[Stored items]
-- B's result, characterised ----------------------------------------------------------------------
lemma pvB_items (n : Nat) (v : Nat → List Int) (w : List Int) :
    ((((List.range n).foldl (fun d c3 => d.insert (pvKey c3) (v c3))
        (PySem.Dict.empty.insert "noMask" ([] : List Int))).insert "noMask" w)).items
      = ("noMask", w) :: (List.range n).map (fun k => (pvKey k, v k)) := by
  have hfresh : ∀ a ∈ List.range n,
      (PySem.Dict.empty.insert "noMask" ([] : List Int)).contains (pvKey a) = false := by
    intro a _
    rw [PySem.Dict.contains_insert]
    simp [pvKey_beq_noMask, PySem.Dict.contains_empty]
  have hnd : ((List.range n).map pvKey).Nodup := (List.nodup_range).map pvKey_inj
  have hitems := PySem.Dict.items_foldl_insert_fresh (List.range n) pvKey v _ hfresh hnd
  have hd0 : (PySem.Dict.empty.insert "noMask" ([] : List Int)).items = [("noMask", [])] := rfl
  have hcont : (((List.range n).foldl (fun d c3 => d.insert (pvKey c3) (v c3))
      (PySem.Dict.empty.insert "noMask" ([] : List Int)))).contains "noMask" = true := by
    rw [PySem.Dict.contains_iff_mem_keys]
    simp only [PySem.Dict.keys, hitems, hd0]
    simp
  rw [PySem.Dict.items_insert_of_contains _ w hcont, hitems, hd0]
  simp [List.map_map]
  intro a _ ha
  exact absurd ha (pvKey_ne a)

-- ===== VERDICT (by name: the statement is the Claim_ definition above) =====
theorem getPixelMaskDict_spec : Claim_equal_getPixelMaskDict := by
  intro img output _ hpre
  unfold Spec_getPixelMaskDict
  obtain ⟨masks, hmem, hne, hlen, hrest⟩ := hpre
  rw [Option.mem_toList] at hmem
  unfold getPixelMaskDict getPixelMaskDict_alt
  rw [hmem]
  rcases masks with _ | ⟨m0, mt⟩
  · exact absurd rfl hne
  rcases m0 with _ | ⟨r0, rt⟩
  · exact absurd rfl hne
  have hkeyfold : ∀ (k : Nat), ("Mask " ++ PySem.Int.toStr ((k : Int) + 1)) = pvKey k :=
    fun _ => rfl
  simp only [hkeyfold]
  have htrue : ∀ c < img.length, ∀ c2 < (img.getD c []).length, ∀ c3,
      (pvMv ((r0 :: rt) :: mt) c c2).getD c3 false = true → c3 < r0.length := by
    intro c hc c2 hc2 c3 hg
    by_cases hc3 : c3 < (pvMv ((r0 :: rt) :: mt) c c2).length
    · exact (hrest c hc).2 c2 hc2 c3 hc3 hg
    · rw [List.getD_eq_default _ false (by omega)] at hg
      exact absurd hg (by simp)
  rw [pvA_items img ((r0 :: rt) :: mt) r0.length htrue]
  rw [pvB_items]
  have hguard : ∀ (c3 : Nat) (mv : List Bool) (i : Int),
      (if decide (c3 < mv.length) && mv.getD c3 false then [i] else ([] : List Int))
        = if mv.getD c3 false then [i] else [] := by
    intro c3 mv i
    rw [pvGuard]
  simp only [hguard, pvNotAny]
  rfl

• **WORK TO BE COMPLETED**: Please retype the records above starting with the line that contains "rw [pvB_items]" and stopping after the last line, changing nothing.

• **TASK RESULT**:
  rw [pvB_items]
  have hguard : ∀ (c3 : Nat) (mv : List Bool) (i : Int),
      (if decide (c3 < mv.length) && mv.getD c3 false then [i] else ([] : List Int))
        = if mv.getD c3 false then [i] else [] := by
    intro c3 mv i
    rw [pvGuard]
  simp only [hguard, pvNotAny]
  rfl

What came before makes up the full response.